A New Cold War in a Small Tropical Country

THERE WAS A TIME WHEN golpes de estado—military coups—seemed as common in Latin America as elections. A president would lose the support of the army, the business oligarchy, American corporate interests, Washington, or any combination of the foregoing, and golpistas would depose the president—always promising to restore constitutional government as soon as the domestic tranquility they had shattered was restored. Twenty years have passed since a Central American president has been forced from power by a man in a uniform. So when masked soldiers shot their way into the presidential residence in Tegucigalpa on June 28 and dragged pajama-clad Honduran President José Manuel Zelaya onto an airplane to take him into exile, leaders in the region were stunned. On the day after the coup, 33 members of the Organization of American States voted to suspend Honduras. Had Honduras not abstained, the first vote to suspend an OAS member since Cuba was voted out in 1959 would have been unanimous.

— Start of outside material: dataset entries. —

-- pv_equiv track=rewrite | github.com/Kendikane1/AbominalInsanity | Gen_modelling_project/helper_files/create_clean_notebook.py | make_source
-- ===== SOURCE A (Python) =====
-- def make_source(text):
--     """Convert multi-line string into notebook source format."""
--     lines = text.split('\n')
--     result = []
--     for i, line in enumerate(lines):
--         if i < len(lines) - 1:
--             result.append(line + '\n')
--         else:
--             result.append(line)
--     return result
-- ===== SOURCE B (Python) =====
-- def make_source(text):
--     """Convert multi-line string into notebook source format."""
--     result = []
--     current = ''
--     for ch in text:
--         current += ch
--         if ch == '\n':
--             result.append(current)
--             current = ''
--     result.append(current)
--     return result
-- ===== Notes on version B (the rewrite author's own statement) =====
-- stated objective: alternative
-- what changed: Replaces split-on-newline followed by an enumerate loop that re-appends newlines with a single character scan that builds each newline-terminated line directly in a buffer.
import Mathlib
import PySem

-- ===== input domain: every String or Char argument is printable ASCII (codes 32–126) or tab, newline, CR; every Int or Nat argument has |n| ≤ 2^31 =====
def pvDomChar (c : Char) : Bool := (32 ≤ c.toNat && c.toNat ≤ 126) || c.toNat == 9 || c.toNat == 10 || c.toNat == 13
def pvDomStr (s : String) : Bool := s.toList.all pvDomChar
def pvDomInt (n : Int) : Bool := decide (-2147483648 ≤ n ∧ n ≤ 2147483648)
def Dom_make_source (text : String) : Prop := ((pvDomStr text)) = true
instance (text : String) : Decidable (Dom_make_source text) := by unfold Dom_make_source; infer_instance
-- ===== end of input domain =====

-- B replaces split-then-reappend-newlines by a single buffer-based character scan; same cost, different decomposition.

-- ===== PORT A =====
def make_source (text : String) : List String :=
  let lines := PySem.Chars.splitOn text.toList "\n".toList
  (PySem.List.enumerate lines).foldl
    (fun result il =>
      if il.1 < (lines.length : Int) - 1 then result ++ [String.ofList (il.2 ++ ['\n'])]
      else result ++ [String.ofList il.2]) []

-- ===== PORT B =====
def msAltGo : List Char → List Char → List String → List String
  | [], cur, res => res ++ [String.ofList cur]
  | c :: rest, cur, res =>
      if c == '\n' then msAltGo rest [] (res ++ [String.ofList (cur ++ [c])])
      else msAltGo rest (cur ++ [c]) res

def make_source_alt (text : String) : List String := msAltGo text.toList [] []

-- ===== PRECONDITION & SPEC =====
def Spec_make_source (text : String) (out : List String) : Prop := out = make_source_alt text
instance (text : String) (out : List String) : Decidable (Spec_make_source text out) := by unfold Spec_make_source; infer_instance

-- ===== CLAIM (what is proved, stated in full; the proofs are below) =====
def Claim_equal_make_source : Prop := ∀ (text : String), Dom_make_source text → Spec_make_source text (make_source text)

-- ===== LEMMAS AND PROOFS =====

-- glue: the common normal form — all pieces but the last get '\n' appended
def msGlue : List (List Char) → List String
  | [] => []
  | [p] => [String.ofList p]
  | p :: q :: ps => String.ofList (p ++ ['\n']) :: msGlue (q :: ps)

theorem splitOn_go_newline (l : List Char) : ∀ (fuel : Nat) (cur : List Char) (acc : List (List Char)),
    l.length ≤ fuel →
    PySem.Chars.splitOn.go ['\n'] fuel l cur acc
      = acc.reverse ++ (List.splitOnP (· == '\n') l).modifyHead (cur.reverse ++ ·) := by
  induction l with
  | nil =>
      intro fuel cur acc _
      cases fuel <;> simp [PySem.Chars.splitOn.go, List.splitOnP_nil]
  | cons c rest ih =>
      intro fuel cur acc hf
      cases fuel with
      | zero => simp at hf
      | succ fuel =>
        simp only [PySem.Chars.splitOn.go, List.splitOnP_cons]
        by_cases hc : c = '\n'
        · subst hc
          simp only [List.isPrefixOf, beq_self_eq_true, Bool.true_and, if_pos,
            List.length_cons, List.length_nil, Nat.zero_add, List.drop_one, List.tail_cons]
          rw [ih fuel [] (cur.reverse :: acc) (Nat.le_of_succ_le_succ hf)]
          simp [List.modifyHead]
          cases List.splitOnP (· == '\n') rest <;> simp
        · have : List.isPrefixOf ['\n'] (c :: rest) = false := by
            simp [List.isPrefixOf]; exact fun h => absurd h.symm hc
          rw [this]
          simp only [Bool.false_eq_true, if_neg, not_false_iff]
          rw [ih fuel (c :: cur) acc (Nat.le_of_succ_le_succ hf)]
          have hcb : (c == '\n') = false := by simpa using hc
          simp [hcb, List.modifyHead]
          cases List.splitOnP (· == '\n') rest <;> simp

theorem splitOn_eq_splitOnP (cs : List Char) :
    PySem.Chars.splitOn cs "\n".toList = List.splitOnP (· == '\n') cs := by
  have h := splitOn_go_newline cs (cs.length + 1) [] [] (Nat.le_succ _)
  have : PySem.Chars.splitOn cs "\n".toList = PySem.Chars.splitOn.go ['\n'] (cs.length + 1) cs [] [] := by
    rfl
  rw [this, h]
  cases List.splitOnP (· == '\n') cs <;> simp [List.modifyHead]

theorem glue_spec_A (n : Int) : ∀ (M : List (List Char)) (s : Int) (res : List String),
    s + (M.length : Int) = n →
    (PySem.List.enumerate M s).foldl
      (fun result il => if il.1 < n - 1 then result ++ [String.ofList (il.2 ++ ['\n'])]
         else result ++ [String.ofList il.2]) res
      = res ++ msGlue M := by
  intro M
  induction M with
  | nil => intro s res _; simp [PySem.List.enumerate, msGlue]
  | cons p M' ih =>
      intro s res hs
      rw [PySem.List.enumerate_cons]
      cases M' with
      | nil =>
          have hns : ¬ (s < n - 1) := by simp at hs; omega
          simp [PySem.List.enumerate, hns, msGlue]
      | cons q ps =>
          have hlt : s < n - 1 := by simp at hs; omega
          simp only [List.foldl_cons, if_pos hlt]
          rw [ih (s + 1) (res ++ [String.ofList (p ++ ['\n'])]) (by simp at hs ⊢; omega)]
          simp [msGlue]

theorem B_loop (cs : List Char) : ∀ (cur : List Char) (res : List String),
    msAltGo cs cur res = res ++ msGlue ((List.splitOnP (· == '\n') cs).modifyHead (cur ++ ·)) := by
  induction cs with
  | nil => intro cur res; simp [msAltGo, List.splitOnP_nil, List.modifyHead, msGlue]
  | cons c rest ih =>
      intro cur res
      by_cases hc : c = '\n'
      · subst hc
        simp only [msAltGo, beq_self_eq_true, if_pos, List.splitOnP_cons]
        rw [ih [] (res ++ [String.ofList (cur ++ ['\n'])])]
        simp [List.modifyHead]
        rcases h : List.splitOnP (· == '\n') rest with _ | ⟨q, ps⟩
        · exact absurd h (List.splitOnP_ne_nil _ rest)
        · simp [msGlue]
      · have hcb : (c == '\n') = false := by simpa using hc
        simp only [msAltGo, hcb, Bool.false_eq_true, if_neg, not_false_iff, List.splitOnP_cons]
        rw [ih (cur ++ [c]) res]
        rcases h : List.splitOnP (· == '\n') rest with _ | ⟨q, ps⟩
        · exact absurd h (List.splitOnP_ne_nil _ rest)
        · simp [List.modifyHead]

-- ===== VERDICT (by name: the statement is the Claim_ definition above) =====
theorem make_source_spec : Claim_equal_make_source := by
  intro text _
  unfold Spec_make_source make_source make_source_alt
  rw [splitOn_eq_splitOnP, B_loop]
  rw [glue_spec_A ((List.splitOnP (· == '\n') text.toList).length : Int)
        (List.splitOnP (· == '\n') text.toList) 0 [] (by omega)]
  rcases h : List.splitOnP (· == '\n') text.toList with _ | ⟨q, ps⟩
  · exact absurd h (List.splitOnP_ne_nil _ _)
  · simp [List.modifyHead]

Defenders of the coup created their own narrative: Zelaya was poised to use a national referendum to extend his tenure beyond the six-year term fixed by the constitution. The president of the Congress, Roberto Micheletti, next in line to succeed Zelaya, had no choice but to step in and initiate a “forced succession.” The putschists saved the country.

That was the story line that unfolded in Honduran media outlets allowed to continue broadcasting after the coup. Spanish-language CNN bought it, changing its story banner from “Golpe de Estado” to “Sucesión Forzada.” Most mainstream American media outlets also accepted it. The only problem with the story is that it’s not true.

The Honduran constitution makes it illegal for a president to tamper with term limits. But Zelaya didn’t cross that line. The referendum, scheduled for the day he was deposed, was a non-binding survey regarding constitutional term limits for the Honduran president and support for a national constituent assembly. You can question his intent, but he didn’t attempt to amend the constitution. Even if he had, nothing in the constitution provides for either forced succession or an armed assault on the presidential residence.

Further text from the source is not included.